> [What is being asked]: Find every line in the records below that contains the word "exact", and copy each such line.

====

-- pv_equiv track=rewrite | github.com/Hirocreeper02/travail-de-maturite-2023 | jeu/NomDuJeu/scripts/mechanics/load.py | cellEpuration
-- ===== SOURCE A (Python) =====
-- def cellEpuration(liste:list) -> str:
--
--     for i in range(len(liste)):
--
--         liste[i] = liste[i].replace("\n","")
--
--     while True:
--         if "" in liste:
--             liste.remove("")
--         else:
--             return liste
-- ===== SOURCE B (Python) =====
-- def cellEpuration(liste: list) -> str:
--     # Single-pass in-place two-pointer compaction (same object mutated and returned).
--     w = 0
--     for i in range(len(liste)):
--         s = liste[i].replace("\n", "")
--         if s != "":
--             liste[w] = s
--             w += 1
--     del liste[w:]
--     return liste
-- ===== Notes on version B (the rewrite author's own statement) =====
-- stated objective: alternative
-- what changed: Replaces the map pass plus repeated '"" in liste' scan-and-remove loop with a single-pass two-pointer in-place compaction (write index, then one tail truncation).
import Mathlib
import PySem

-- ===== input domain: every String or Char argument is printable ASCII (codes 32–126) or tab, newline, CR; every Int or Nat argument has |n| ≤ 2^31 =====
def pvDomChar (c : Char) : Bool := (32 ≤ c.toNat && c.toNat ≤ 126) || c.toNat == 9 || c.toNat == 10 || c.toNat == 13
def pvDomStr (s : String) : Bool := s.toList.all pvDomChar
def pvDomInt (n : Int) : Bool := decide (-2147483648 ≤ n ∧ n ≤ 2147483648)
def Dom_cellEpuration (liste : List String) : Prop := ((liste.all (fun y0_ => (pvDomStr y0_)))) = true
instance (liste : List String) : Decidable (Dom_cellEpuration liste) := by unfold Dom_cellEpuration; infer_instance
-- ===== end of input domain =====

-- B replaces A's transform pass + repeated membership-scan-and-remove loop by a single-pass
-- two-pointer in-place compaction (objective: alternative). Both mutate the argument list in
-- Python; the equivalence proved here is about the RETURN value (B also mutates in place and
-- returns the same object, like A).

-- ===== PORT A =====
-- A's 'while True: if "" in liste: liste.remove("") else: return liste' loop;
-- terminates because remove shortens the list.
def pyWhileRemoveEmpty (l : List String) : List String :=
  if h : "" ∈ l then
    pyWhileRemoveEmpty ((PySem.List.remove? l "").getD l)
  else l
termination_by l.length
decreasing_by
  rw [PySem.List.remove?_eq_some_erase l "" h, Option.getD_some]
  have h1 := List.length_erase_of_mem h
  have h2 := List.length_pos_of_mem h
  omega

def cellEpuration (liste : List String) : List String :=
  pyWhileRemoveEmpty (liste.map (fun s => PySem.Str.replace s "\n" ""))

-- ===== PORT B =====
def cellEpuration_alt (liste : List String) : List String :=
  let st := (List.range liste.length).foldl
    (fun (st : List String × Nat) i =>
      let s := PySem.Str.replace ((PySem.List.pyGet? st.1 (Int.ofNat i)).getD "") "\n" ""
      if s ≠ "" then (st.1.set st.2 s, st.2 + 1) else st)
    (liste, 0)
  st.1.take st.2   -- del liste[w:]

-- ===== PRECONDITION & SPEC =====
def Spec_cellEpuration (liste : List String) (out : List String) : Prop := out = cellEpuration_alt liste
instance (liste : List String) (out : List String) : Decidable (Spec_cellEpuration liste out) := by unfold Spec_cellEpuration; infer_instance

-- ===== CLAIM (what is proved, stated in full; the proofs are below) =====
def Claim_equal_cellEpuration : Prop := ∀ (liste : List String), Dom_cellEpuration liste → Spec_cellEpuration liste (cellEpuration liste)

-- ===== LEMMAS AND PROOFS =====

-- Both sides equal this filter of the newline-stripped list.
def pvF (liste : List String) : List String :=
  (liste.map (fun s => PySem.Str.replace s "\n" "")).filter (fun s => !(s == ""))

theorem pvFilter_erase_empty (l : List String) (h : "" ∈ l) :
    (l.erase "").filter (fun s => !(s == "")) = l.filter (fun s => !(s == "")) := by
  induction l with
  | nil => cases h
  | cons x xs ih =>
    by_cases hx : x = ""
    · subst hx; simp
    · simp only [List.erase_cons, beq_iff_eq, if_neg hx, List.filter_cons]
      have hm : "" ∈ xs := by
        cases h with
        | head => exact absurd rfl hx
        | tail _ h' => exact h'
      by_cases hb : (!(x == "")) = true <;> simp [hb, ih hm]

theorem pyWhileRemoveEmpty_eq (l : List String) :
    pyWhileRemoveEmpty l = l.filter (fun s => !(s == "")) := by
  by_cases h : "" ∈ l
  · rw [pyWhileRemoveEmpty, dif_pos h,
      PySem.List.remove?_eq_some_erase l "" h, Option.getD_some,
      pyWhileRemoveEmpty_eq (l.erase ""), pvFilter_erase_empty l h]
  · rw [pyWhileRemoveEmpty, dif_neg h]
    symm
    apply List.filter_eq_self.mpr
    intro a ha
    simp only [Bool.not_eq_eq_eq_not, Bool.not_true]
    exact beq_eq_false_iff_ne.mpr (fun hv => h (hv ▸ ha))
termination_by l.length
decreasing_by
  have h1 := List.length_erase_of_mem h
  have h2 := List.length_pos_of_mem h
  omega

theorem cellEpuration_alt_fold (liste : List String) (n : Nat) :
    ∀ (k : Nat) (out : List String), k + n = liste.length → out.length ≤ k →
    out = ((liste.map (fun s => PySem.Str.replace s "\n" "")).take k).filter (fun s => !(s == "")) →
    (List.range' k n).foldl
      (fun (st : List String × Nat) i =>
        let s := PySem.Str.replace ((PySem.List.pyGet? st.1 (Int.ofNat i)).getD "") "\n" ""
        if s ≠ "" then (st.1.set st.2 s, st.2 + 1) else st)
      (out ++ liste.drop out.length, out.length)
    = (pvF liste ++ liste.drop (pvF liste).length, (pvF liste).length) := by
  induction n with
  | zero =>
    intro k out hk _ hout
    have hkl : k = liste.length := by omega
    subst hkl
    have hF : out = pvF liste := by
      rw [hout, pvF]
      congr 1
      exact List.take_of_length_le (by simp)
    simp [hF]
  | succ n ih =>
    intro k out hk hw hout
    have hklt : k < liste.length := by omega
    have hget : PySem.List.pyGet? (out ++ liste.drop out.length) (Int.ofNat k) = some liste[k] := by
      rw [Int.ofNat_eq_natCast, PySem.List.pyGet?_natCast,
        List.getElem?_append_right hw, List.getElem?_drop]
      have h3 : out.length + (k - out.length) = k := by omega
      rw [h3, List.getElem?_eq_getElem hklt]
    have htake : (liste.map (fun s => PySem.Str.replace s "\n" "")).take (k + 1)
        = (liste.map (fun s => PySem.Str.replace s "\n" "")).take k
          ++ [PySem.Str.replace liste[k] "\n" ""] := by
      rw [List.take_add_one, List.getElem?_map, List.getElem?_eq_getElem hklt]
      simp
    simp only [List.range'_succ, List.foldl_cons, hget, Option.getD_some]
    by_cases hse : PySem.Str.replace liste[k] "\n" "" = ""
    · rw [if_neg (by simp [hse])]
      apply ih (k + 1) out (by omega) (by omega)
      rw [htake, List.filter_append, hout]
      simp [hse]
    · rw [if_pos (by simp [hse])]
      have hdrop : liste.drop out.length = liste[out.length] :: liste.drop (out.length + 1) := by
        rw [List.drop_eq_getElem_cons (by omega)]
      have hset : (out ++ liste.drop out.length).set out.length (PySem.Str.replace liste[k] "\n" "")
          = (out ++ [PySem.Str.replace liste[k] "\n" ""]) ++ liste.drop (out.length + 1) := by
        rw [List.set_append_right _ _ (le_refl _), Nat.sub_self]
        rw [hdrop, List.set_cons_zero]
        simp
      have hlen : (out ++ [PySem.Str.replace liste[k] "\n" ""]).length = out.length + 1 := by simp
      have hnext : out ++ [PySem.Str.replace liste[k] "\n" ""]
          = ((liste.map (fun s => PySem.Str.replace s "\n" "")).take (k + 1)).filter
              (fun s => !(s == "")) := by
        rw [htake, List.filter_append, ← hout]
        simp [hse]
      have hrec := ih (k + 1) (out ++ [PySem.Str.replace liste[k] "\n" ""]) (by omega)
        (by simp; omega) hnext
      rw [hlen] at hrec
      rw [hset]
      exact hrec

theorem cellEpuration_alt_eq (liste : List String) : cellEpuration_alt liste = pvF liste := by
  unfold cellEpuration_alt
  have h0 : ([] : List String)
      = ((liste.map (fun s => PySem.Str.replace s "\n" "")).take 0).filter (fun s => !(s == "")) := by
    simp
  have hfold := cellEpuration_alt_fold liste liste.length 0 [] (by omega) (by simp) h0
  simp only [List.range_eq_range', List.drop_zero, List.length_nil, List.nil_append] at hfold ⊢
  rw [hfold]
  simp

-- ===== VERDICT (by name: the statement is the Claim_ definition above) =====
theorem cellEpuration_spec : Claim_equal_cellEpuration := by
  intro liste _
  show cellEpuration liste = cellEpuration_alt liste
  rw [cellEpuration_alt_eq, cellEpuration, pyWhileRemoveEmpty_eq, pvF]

====

> [Task response]:
        | head => exact absurd rfl hx
        | tail _ h' => exact h'
    exact beq_eq_false_iff_ne.mpr (fun hv => h (hv ▸ ha))
      exact List.take_of_length_le (by simp)
      exact hrec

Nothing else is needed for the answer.